TASK GOAL:
Report how many lines of the entries below contain the word "input", and nothing more.
========
-- pv_equiv track=rewrite | github.com/coadywing/line_breaker | semantic_linebreak.py | strip_trailing_comment
-- ===== SOURCE A (Python) =====
-- def strip_trailing_comment(line):
--     """Strip trailing LaTeX comment, return (prose, comment_suffix).
--
--     The comment_suffix includes the leading whitespace and %.
--     Returns ('line', '') if no comment found.
--     """
--     # Find unescaped %
--     i = 0
--     while i < len(line):
--         if line[i] == '\\':
--             i += 2
--             continue
--         if line[i] == '%':
--             return line[:i].rstrip(), line[i:]
--         i += 1
--     return line, ''
-- ===== SOURCE B (Python) =====
-- def strip_trailing_comment(line):
--     """Strip trailing LaTeX comment, return (prose, comment_suffix).
--
--     Two-stage approach: split the line on backslashes, then search each
--     piece for '%' with str.find, skipping a piece's first character when
--     the preceding backslash escapes it (a one-bit carry across pieces).
--     """
--     pos = 0
--     consume = 0  # chars at the start of the current piece eaten by an escape
--     for piece in line.split('\\'):
--         j = piece.find('%', consume)
--         if j != -1:
--             return line[:pos + j].rstrip(), line[pos + j:]
--         pos += len(piece) + 1
--         # the separating backslash escapes the next piece's first char,
--         # unless it was itself the escaped char (empty piece under escape)
--         consume = 0 if (piece == '' and consume == 1) else 1
--     return line, ''
-- ===== Notes on version B (the rewrite author's own statement) =====
-- stated objective: faster
-- what changed: Replaced the per-character index-advancing scan by a two-stage method: split the line on backslashes, then locate the comment sign in each piece with str.find, carrying a one-bit escape state across pieces (the per-char work moves into C-level split/find).
import Mathlib
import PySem

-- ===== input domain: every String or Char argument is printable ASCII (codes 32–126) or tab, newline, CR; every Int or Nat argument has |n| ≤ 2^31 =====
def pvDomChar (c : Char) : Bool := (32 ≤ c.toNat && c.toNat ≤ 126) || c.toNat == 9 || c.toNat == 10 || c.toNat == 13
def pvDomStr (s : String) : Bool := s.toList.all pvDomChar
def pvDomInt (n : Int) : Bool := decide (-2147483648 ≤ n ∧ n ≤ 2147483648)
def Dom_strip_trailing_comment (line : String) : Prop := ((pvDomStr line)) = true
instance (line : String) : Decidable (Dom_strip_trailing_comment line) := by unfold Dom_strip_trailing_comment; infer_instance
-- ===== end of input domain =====

-- B replaces A's per-character scan by split-on-backslash + per-piece substring find (timed faster by a constant factor).

-- ===== PORT A =====
-- the while-loop of A: `cs` is the remainder line[i:], i the current index;
-- `i += 2` after a backslash drops the backslash and (if present) the next char.
-- line[:i] is `take i`, line[i:] is `drop i` (i : Nat, so exactly Python's slices here).
def stcGoA (line : String) (cs : List Char) (i : Nat) : String × String :=
  match cs with
  | [] => (line, "")
  | c :: rest =>
    if c = '\\' then stcGoA line (rest.drop 1) (i + 2)
    else if c = '%' then
      (String.ofList (PySem.Chars.rstrip (line.toList.take i)),
       String.ofList (line.toList.drop i))
    else stcGoA line rest (i + 1)
termination_by cs.length
decreasing_by all_goals (simp only [List.length_cons, List.length_drop]; omega)

def strip_trailing_comment (line : String) : String × String :=
  stcGoA line line.toList 0

-- ===== PORT B =====
-- line.split('\\') over List Char (always returns at least one piece)
def stcSplit : List Char → List (List Char)
  | [] => [[]]
  | c :: rest =>
    match stcSplit rest with
    | [] => [[]]  -- unreachable: stcSplit never returns []
    | p :: ps => if c = '\\' then [] :: p :: ps else (c :: p) :: ps

-- piece.find('%', start): absolute index of first '%' at position ≥ start
-- (argument is piece.drop start, j starts at start)
def stcFindPct : List Char → Nat → Option Nat
  | [], _ => none
  | c :: rest, j => if c = '%' then some j else stcFindPct rest (j + 1)

-- the for-loop of Source B: pieces, running position, escape-consume bit
def stcLoop : List (List Char) → Nat → Nat → Option Nat
  | [], _, _ => none
  | p :: ps, pos, consume =>
    match stcFindPct (p.drop consume) consume with
    | some j => some (pos + j)
    | none => stcLoop ps (pos + p.length + 1) (if p = [] ∧ consume = 1 then 0 else 1)

def strip_trailing_comment_alt (line : String) : String × String :=
  match stcLoop (stcSplit line.toList) 0 0 with
  | some i =>
      (String.ofList (PySem.Chars.rstrip (line.toList.take i)),
       String.ofList (line.toList.drop i))
  | none => (line, "")

-- ===== PRECONDITION & SPEC =====
def Spec_strip_trailing_comment (line : String) (out : String × String) : Prop := out = strip_trailing_comment_alt line
instance (line : String) (out : String × String) : Decidable (Spec_strip_trailing_comment line out) := by unfold Spec_strip_trailing_comment; infer_instance

-- ===== CLAIM =====
def Claim_equal_strip_trailing_comment : Prop := ∀ (line : String), Dom_strip_trailing_comment line → Spec_strip_trailing_comment line (strip_trailing_comment line)

-- ===== LEMMAS AND PROOFS =====

-- option-valued mirror of A's scan: index of the first unescaped '%'
def scanOpt : List Char → Nat → Option Nat
  | [], _ => none
  | c :: rest, i =>
    if c = '\\' then scanOpt (rest.drop 1) (i + 2)
    else if c = '%' then some i
    else scanOpt rest (i + 1)
termination_by cs _ => cs.length
decreasing_by all_goals (simp only [List.length_cons, List.length_drop]; omega)

theorem stcGoA_eq_scanOpt (line : String) :
    ∀ n (cs : List Char), cs.length ≤ n → ∀ i,
      stcGoA line cs i =
        (match scanOpt cs i with
         | some k =>
             (String.ofList (PySem.Chars.rstrip (line.toList.take k)),
              String.ofList (line.toList.drop k))
         | none => (line, "")) := by
  intro n
  induction n with
  | zero =>
    intro cs h i
    have : cs = [] := List.length_eq_zero_iff.mp (Nat.le_zero.mp h)
    subst this; simp [stcGoA, scanOpt]
  | succ n ih =>
    intro cs h i
    match cs with
    | [] => simp [stcGoA, scanOpt]
    | c :: rest =>
      by_cases hb : c = '\\'
      · subst hb
        rw [show stcGoA line ('\\' :: rest) i = stcGoA line (rest.drop 1) (i + 2) from by
              simp [stcGoA]]
        rw [show scanOpt ('\\' :: rest) i = scanOpt (rest.drop 1) (i + 2) from by
              simp [scanOpt]]
        exact ih (rest.drop 1) (by simp at h ⊢; omega) (i + 2)
      · by_cases hp : c = '%'
        · subst hp; simp [stcGoA, scanOpt, hb]
        · rw [show stcGoA line (c :: rest) i = stcGoA line rest (i + 1) from by
                simp [stcGoA, hb, hp]]
          rw [show scanOpt (c :: rest) i = scanOpt rest (i + 1) from by
                simp [scanOpt, hb, hp]]
          exact ih rest (by simp at h; omega) (i + 1)

theorem stcFindPct_shift : ∀ (p : List Char) (j : Nat),
    stcFindPct p (j + 1) = (stcFindPct p j).map (· + 1) := by
  intro p
  induction p with
  | nil => intro j; simp [stcFindPct]
  | cons c rest ih =>
    intro j
    by_cases hp : c = '%' <;> simp [stcFindPct, hp, ih]

theorem stcSplit_ne_nil (cs : List Char) : stcSplit cs ≠ [] := by
  cases cs with
  | nil => simp [stcSplit]
  | cons c rest =>
    simp only [stcSplit]
    rcases stcSplit rest with _ | ⟨p, ps⟩
    · simp
    · dsimp only
      split <;> simp

theorem stcSplit_bs (rest : List Char) : stcSplit ('\\' :: rest) = [] :: stcSplit rest := by
  simp only [stcSplit]
  rcases h : stcSplit rest with _ | ⟨p, ps⟩
  · exact absurd h (stcSplit_ne_nil rest)
  · simp

theorem stcSplit_cons_ne (c : Char) (hc : ¬ c = '\\') (rest p : List Char)
    (ps : List (List Char)) (h : stcSplit rest = p :: ps) :
    stcSplit (c :: rest) = (c :: p) :: ps := by
  simp only [stcSplit]
  rw [h]; simp only [hc, if_false]

-- stepping the loop past an unescaped leading char
theorem stcLoop_step (c : Char) (hp : ¬ c = '%') (p : List Char) (ps : List (List Char)) (i : Nat) :
    stcLoop ((c :: p) :: ps) i 0 = stcLoop (p :: ps) (i + 1) 0 := by
  simp only [stcLoop, List.drop_zero]
  rw [show stcFindPct (c :: p) 0 = stcFindPct p 1 from by simp [stcFindPct, hp]]
  rw [show (1 : Nat) = 0 + 1 from rfl, stcFindPct_shift]
  rcases hf : stcFindPct p 0 with _ | j
  · simp only [Option.map_none]
    simp only [List.length_cons, reduceCtorEq, if_false, Nat.zero_ne_add_one, and_false]
    congr 1
    omega
  · simp only [Option.map_some]
    congr 1
    omega

-- stepping the loop past the escaped first char of a piece
theorem stcLoop_step_esc (d : Char) (p : List Char) (ps : List (List Char)) (i : Nat) :
    stcLoop ((d :: p) :: ps) (i + 1) 1 = stcLoop (p :: ps) (i + 2) 0 := by
  simp only [stcLoop, List.drop_one, List.tail_cons, List.drop_zero]
  rw [show (1 : Nat) = 0 + 1 from rfl, stcFindPct_shift]
  rcases hf : stcFindPct p 0 with _ | j
  · simp only [Option.map_none]
    simp only [List.length_cons, reduceCtorEq, if_false, Nat.zero_ne_add_one, and_false]
    congr 1
    omega
  · simp only [Option.map_some]
    congr 1
    omega

theorem scanOpt_eq_stcLoop :
    ∀ n (cs : List Char), cs.length ≤ n → ∀ i,
      scanOpt cs i = stcLoop (stcSplit cs) i 0 := by
  intro n
  induction n with
  | zero =>
    intro cs h i
    have : cs = [] := List.length_eq_zero_iff.mp (Nat.le_zero.mp h)
    subst this; simp [scanOpt, stcSplit, stcLoop, stcFindPct]
  | succ n ih =>
    intro cs h i
    match cs with
    | [] => simp [scanOpt, stcSplit, stcLoop, stcFindPct]
    | c :: rest =>
      by_cases hb : c = '\\'
      · subst hb
        rw [show scanOpt ('\\' :: rest) i = scanOpt (rest.drop 1) (i + 2) from by
              simp [scanOpt]]
        rw [stcSplit_bs]
        rw [show stcLoop ([] :: stcSplit rest) i 0 = stcLoop (stcSplit rest) (i + 1) 1 from by
              simp [stcLoop, stcFindPct]]
        match rest with
        | [] =>
          simp [scanOpt, stcSplit, stcLoop, stcFindPct]
        | d :: rest' =>
          by_cases hd : d = '\\'
          · subst hd
            rw [stcSplit_bs]
            rw [show stcLoop ([] :: stcSplit rest') (i + 1) 1 = stcLoop (stcSplit rest') (i + 2) 0 from by
                  simp [stcLoop, stcFindPct]]
            simpa using ih rest' (by simp at h; omega) (i + 2)
          · obtain ⟨p, ps, hsp⟩ : ∃ p ps, stcSplit rest' = p :: ps := by
              rcases h2 : stcSplit rest' with _ | ⟨p, ps⟩
              · exact absurd h2 (stcSplit_ne_nil rest')
              · exact ⟨p, ps, rfl⟩
            rw [stcSplit_cons_ne d hd rest' p ps hsp, stcLoop_step_esc, ← hsp]
            simpa using ih rest' (by simp at h; omega) (i + 2)
      · obtain ⟨p, ps, hsp⟩ : ∃ p ps, stcSplit rest = p :: ps := by
          rcases h2 : stcSplit rest with _ | ⟨p, ps⟩
          · exact absurd h2 (stcSplit_ne_nil rest)
          · exact ⟨p, ps, rfl⟩
        rw [stcSplit_cons_ne c hb rest p ps hsp]
        by_cases hp : c = '%'
        · subst hp
          simp [scanOpt, hb, stcLoop, stcFindPct]
        · rw [show scanOpt (c :: rest) i = scanOpt rest (i + 1) from by
                simp [scanOpt, hb, hp]]
          rw [stcLoop_step c hp p ps i, ← hsp]
          exact ih rest (by simp at h; omega) (i + 1)

-- ===== VERDICT =====
theorem strip_trailing_comment_spec : Claim_equal_strip_trailing_comment := by
  intro line _
  unfold Spec_strip_trailing_comment strip_trailing_comment strip_trailing_comment_alt
  rw [stcGoA_eq_scanOpt line line.toList.length line.toList (le_refl _) 0]
  rw [scanOpt_eq_stcLoop line.toList.length line.toList (le_refl _) 0]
========
RESULT OF THE TASK:
2